**ACTIVITY**. Show each line of the records below where the word "induction" occurs.

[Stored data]
-- pv_equiv track=rewrite | github.com/yousunlotif-bappy/ElectraMind | backend/simulator.py | calculate_fptp
-- ===== SOURCE A (Python) =====
-- from collections import Counter
--
-- def calculate_fptp(ballots, candidates):
--     first_choices = []
--
--     for ballot in ballots:
--         if ballot:
--             first_choices.append(ballot[0])
--
--     vote_count = Counter(first_choices)
--     votes = {candidate: vote_count.get(candidate, 0) for candidate in candidates}
--     winner = max(votes, key=votes.get)
--
--     return winner, votes
-- ===== SOURCE B (Python) =====
-- def calculate_fptp(ballots, candidates):
--     heads = sorted(b[0] for b in ballots if b)
--     tally = {}
--     prev = None
--     count = 0
--     for h in heads:
--         if h == prev:
--             count += 1
--         else:
--             if prev is not None:
--                 tally[prev] = count
--             prev = h
--             count = 1
--     if prev is not None:
--         tally[prev] = count
--     votes = {c: tally.get(c, 0) for c in candidates}
--     winner = max(votes, key=votes.get)
--     return winner, votes
-- ===== Notes on version B (the rewrite author's own statement) =====
-- stated objective: alternative
-- what changed: Replaced the Counter-based tally with a sort-then-scan algorithm: B sorts the first choices and computes each candidate's vote total by run-length counting adjacent equal elements in one linear scan, instead of hashing every first choice into a Counter and projecting it onto the candidates.
import Mathlib
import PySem

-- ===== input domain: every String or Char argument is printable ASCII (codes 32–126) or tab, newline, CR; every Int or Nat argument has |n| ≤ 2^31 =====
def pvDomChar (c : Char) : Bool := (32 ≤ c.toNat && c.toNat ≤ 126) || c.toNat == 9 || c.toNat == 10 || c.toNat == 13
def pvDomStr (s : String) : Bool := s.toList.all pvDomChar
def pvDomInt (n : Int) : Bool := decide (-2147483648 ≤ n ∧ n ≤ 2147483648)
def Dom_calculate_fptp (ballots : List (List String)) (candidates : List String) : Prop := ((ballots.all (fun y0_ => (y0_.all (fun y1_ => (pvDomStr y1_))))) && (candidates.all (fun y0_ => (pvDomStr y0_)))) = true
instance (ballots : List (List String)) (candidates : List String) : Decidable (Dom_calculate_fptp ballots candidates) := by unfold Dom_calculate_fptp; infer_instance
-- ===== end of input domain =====

-- B replaces A's Counter tally by sort-then-scan: sort the first choices, then run-length
-- count adjacent equal elements in one linear pass (objective: alternative algorithm).


-- ===== PORT A =====
def calculate_fptp (ballots : List (List String)) (candidates : List String) : String × (List (String × Int)) :=
  -- first_choices = []; for ballot in ballots: if ballot: first_choices.append(ballot[0])
  let first_choices : List String :=
    ballots.foldl (fun acc ballot => if ballot ≠ [] then acc ++ [ballot.headD ""] else acc) []
  -- vote_count = Counter(first_choices)
  let vote_count : PySem.Dict String Int := PySem.Dict.counter first_choices
  -- votes = {candidate: vote_count.get(candidate, 0) for candidate in candidates}
  let votes : PySem.Dict String Int :=
    candidates.foldl (fun d c => d.insert c (vote_count.getD c 0)) PySem.Dict.empty
  -- winner = max(votes, key=votes.get)  (raises ValueError iff votes is empty: excluded by Pre_)
  let winner : String := (PySem.List.max? votes.keys (fun c => votes.getD c 0)).getD ""
  (winner, votes.items)

-- ===== PORT B =====
-- B's run-length loop over the sorted heads, with its final flush:
-- for h in heads: if h == prev: count += 1 else: (flush prev) ; prev, count = h, 1
-- then a last flush of prev.
def pvRunsGo (xs : List String) (tally : PySem.Dict String Int) (prev : Option String) (count : Int) : PySem.Dict String Int :=
  match xs with
  | [] =>
      match prev with
      | none => tally
      | some p => tally.insert p count
  | h :: t =>
      if some h = prev then pvRunsGo t tally prev (count + 1)
      else
        match prev with
        | none => pvRunsGo t tally (some h) 1
        | some p => pvRunsGo t (tally.insert p count) (some h) 1

def calculate_fptp_alt (ballots : List (List String)) (candidates : List String) : String × (List (String × Int)) :=
  -- heads = sorted(b[0] for b in ballots if b)
  let heads : List String :=
    PySem.List.sorted
      (ballots.foldl (fun acc b => if b ≠ [] then acc ++ [b.headD ""] else acc) [])
      (fun x => x) false
  -- the run-length scan building tally
  let tally : PySem.Dict String Int := pvRunsGo heads PySem.Dict.empty none 0
  -- votes = {c: tally.get(c, 0) for c in candidates}
  let votes : PySem.Dict String Int :=
    candidates.foldl (fun d c => d.insert c (tally.getD c 0)) PySem.Dict.empty
  -- winner = max(votes, key=votes.get)  (raises ValueError iff votes is empty: excluded by Pre_)
  let winner : String := (PySem.List.max? votes.keys (fun c => votes.getD c 0)).getD ""
  (winner, votes.items)

-- ===== PRECONDITION & SPEC =====
-- Pre_ excludes only candidates = [], where Python's max over the empty dict raises ValueError (in A and in B alike).
def Pre_calculate_fptp (ballots : List (List String)) (candidates : List String) : Prop := candidates ≠ []
instance (ballots : List (List String)) (candidates : List String) : Decidable (Pre_calculate_fptp ballots candidates) := by unfold Pre_calculate_fptp; infer_instance

def pvWitness_calculate_fptp : List (List String) × List String :=
  ([["a"], ["b", "a"], [], ["a"], ["z"]], ["a", "b", "c"])

def Spec_calculate_fptp (ballots : List (List String)) (candidates : List String) (out : String × (List (String × Int))) : Prop := out = calculate_fptp_alt ballots candidates
instance (ballots : List (List String)) (candidates : List String) (out : String × (List (String × Int))) : Decidable (Spec_calculate_fptp ballots candidates out) := by unfold Spec_calculate_fptp; infer_instance

-- ===== CLAIM (what is proved, stated in full; the proofs are below) =====
def Claim_equal_calculate_fptp : Prop := ∀ (ballots : List (List String)) (candidates : List String), Dom_calculate_fptp ballots candidates → Pre_calculate_fptp ballots candidates → Spec_calculate_fptp ballots candidates (calculate_fptp ballots candidates)

-- ===== LEMMAS AND PROOFS =====

-- A's first loop collects the heads of the nonempty ballots.
theorem pvFirstChoices_eq (ballots : List (List String)) (acc : List String) :
    ballots.foldl (fun acc ballot => if ballot ≠ [] then acc ++ [ballot.headD ""] else acc) acc
      = acc ++ ballots.filterMap List.head? := by
  induction ballots generalizing acc with
  | nil => simp
  | cons b bs ih =>
      rw [List.foldl_cons]
      cases b with
      | nil => rw [if_neg (by simp), ih]; simp
      | cons x t => rw [if_pos (by simp), ih]; simp

-- The run-length scan on a non-decreasing list tallies exactly the multiplicities:
-- for a sorted remainder xs and a current run (prev, count) preceding it,
-- each key c ends up with its total count; untouched keys keep their old value.
theorem pvRunsGo_getD (xs : List String) (d : PySem.Dict String Int)
    (prev : Option String) (cnt : Int) (c : String)
    (hs : xs.Pairwise (· ≤ ·))
    (hp : ∀ p, prev = some p → ∀ x ∈ xs, p ≤ x) :
    (pvRunsGo xs d prev cnt).getD c 0
      = if prev = some c ∨ c ∈ xs then (if prev = some c then cnt else 0) + (xs.count c : Int)
        else d.getD c 0 := by
  induction xs generalizing d prev cnt with
  | nil =>
      cases prev with
      | none => simp [pvRunsGo]
      | some p =>
          by_cases hc : p = c
          · subst hc; simp [pvRunsGo, PySem.Dict.getD_insert]
          · have h1 : ¬ c = p := fun h => hc h.symm
            have h2 : ¬ some p = some c := fun h => hc (Option.some.inj h)
            simp [pvRunsGo, PySem.Dict.getD_insert, h1, h2]
  | cons x t ih =>
      have hst : t.Pairwise (· ≤ ·) := (List.pairwise_cons.mp hs).2
      have hxt : ∀ y ∈ t, x ≤ y := (List.pairwise_cons.mp hs).1
      cases prev with
      | none =>
          rw [show pvRunsGo (x :: t) d none cnt = pvRunsGo t d (some x) 1 from by
            simp [pvRunsGo]]
          rw [ih d (some x) 1 hst (by intro p hp' y hy; cases Option.some.inj hp'; exact hxt y hy)]
          by_cases hcx : c = x
          · subst hcx
            simp [List.count_cons]
            ring
          · have h1 : ¬ x = c := fun h => hcx h.symm
            have h2 : ¬ some x = some c := fun h => hcx (Option.some.inj h).symm
            by_cases hct : c ∈ t <;> simp [h1, h2, hcx, hct, List.count_cons]
      | some p =>
          by_cases hxp : x = p
          · subst hxp
            rw [show pvRunsGo (x :: t) d (some x) cnt = pvRunsGo t d (some x) (cnt + 1) from by
              simp [pvRunsGo]]
            rw [ih d (some x) (cnt + 1) hst (by intro p hp' y hy; cases Option.some.inj hp'; exact hxt y hy)]
            by_cases hcx : c = x
            · subst hcx
              simp [List.count_cons]
              ring
            · have h1 : ¬ x = c := fun h => hcx h.symm
              have h2 : ¬ some x = some c := fun h => hcx (Option.some.inj h).symm
              by_cases hct : c ∈ t <;> simp [h1, h2, hcx, hct, List.count_cons]
          · -- flush p, start a new run at x
            have hpx : p ≤ x := hp p rfl x (List.mem_cons_self)
            have hplt : p < x := lt_of_le_of_ne hpx (fun h => hxp h.symm)
            have hpt : p ∉ t := fun hmem => absurd (hxt p hmem) (not_le.mpr hplt)
            have hspx : ¬ some x = some p := fun h => hxp (Option.some.inj h)
            rw [show pvRunsGo (x :: t) d (some p) cnt
                = pvRunsGo t (d.insert p cnt) (some x) 1 from by
              simp [pvRunsGo, hspx]]
            rw [ih (d.insert p cnt) (some x) 1 hst
              (by intro q hq y hy; cases Option.some.inj hq; exact hxt y hy)]
            by_cases hcx : c = x
            · subst hcx
              have h3 : ¬ some p = some c := fun h => hxp (Option.some.inj h).symm
              have h4 : ¬ p = c := fun h => hxp h.symm
              simp [h3, h4, List.count_cons]
              ring
            · have h1 : ¬ x = c := fun h => hcx h.symm
              have h2 : ¬ some x = some c := fun h => hcx (Option.some.inj h).symm
              by_cases hcp : c = p
              · subst hcp
                have hct : c ∉ t := hpt
                have hzero : t.count c = 0 := List.count_eq_zero_of_not_mem hct
                simp [h1, h2, hcx, hct, PySem.Dict.getD_insert, List.count_cons, hzero]
              · have h3 : ¬ some p = some c := fun h => hcp (Option.some.inj h).symm
                have h4 : ¬ p = c := fun h => hcp h.symm
                by_cases hct : c ∈ t <;>
                  simp [h1, h2, h3, h4, hcx, hcp, hct, PySem.Dict.getD_insert, List.count_cons]

-- B's tally looks up to the same value A's Counter produces for every candidate.
theorem pvValue_eq (ballots : List (List String)) (c : String) :
    (PySem.Dict.counter
        (ballots.foldl (fun acc ballot => if ballot ≠ [] then acc ++ [ballot.headD ""] else acc) [])).getD c 0
      = (pvRunsGo
          (PySem.List.sorted
            (ballots.foldl (fun acc b => if b ≠ [] then acc ++ [b.headD ""] else acc) [])
            (fun x => x) false)
          PySem.Dict.empty none 0).getD c 0 := by
  have hfc : ballots.foldl (fun acc ballot => if ballot ≠ [] then acc ++ [ballot.headD ""] else acc) []
      = ballots.filterMap List.head? := by simpa using pvFirstChoices_eq ballots []
  rw [hfc, PySem.Dict.getD_counter]
  have hpair : (PySem.List.sorted (ballots.filterMap List.head?) (fun x => x) false).Pairwise (· ≤ ·) := by
    simpa using PySem.List.sorted_pairwise (ballots.filterMap List.head?) (fun x => x)
  rw [pvRunsGo_getD _ _ _ _ _ hpair (by intro p hp; cases hp)]
  have hperm : (PySem.List.sorted (ballots.filterMap List.head?) (fun x => x) false).Perm
      (ballots.filterMap List.head?) :=
    PySem.List.sorted_perm (ballots.filterMap List.head?) (fun x => x) false
  have hcount := hperm.count_eq c
  by_cases hc : c ∈ PySem.List.sorted (ballots.filterMap List.head?) (fun x => x) false
  · simp [hc, hcount]
  · have hz : (ballots.filterMap List.head?).count c = 0 := by
      rw [← hcount]; exact List.count_eq_zero_of_not_mem hc
    simp [hc, hz]

-- ===== VERDICT (by name: the statement is the Claim_ definition above) =====
theorem calculate_fptp_spec : Claim_equal_calculate_fptp := by
  intro ballots candidates _ _
  show calculate_fptp ballots candidates = calculate_fptp_alt ballots candidates
  unfold calculate_fptp calculate_fptp_alt
  dsimp only
  have hbody : (fun (d : PySem.Dict String Int) c =>
        d.insert c ((PySem.Dict.counter
          (ballots.foldl (fun acc ballot => if ballot ≠ [] then acc ++ [ballot.headD ""] else acc) [])).getD c 0))
      = (fun (d : PySem.Dict String Int) c =>
        d.insert c ((pvRunsGo
          (PySem.List.sorted
            (ballots.foldl (fun acc b => if b ≠ [] then acc ++ [b.headD ""] else acc) [])
            (fun x => x) false)
          PySem.Dict.empty none 0).getD c 0)) := by
    funext d c
    rw [pvValue_eq]
  rw [hbody]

**SOLUTION TO THIS TASK**.
  induction ballots generalizing acc with
  induction xs generalizing d prev cnt with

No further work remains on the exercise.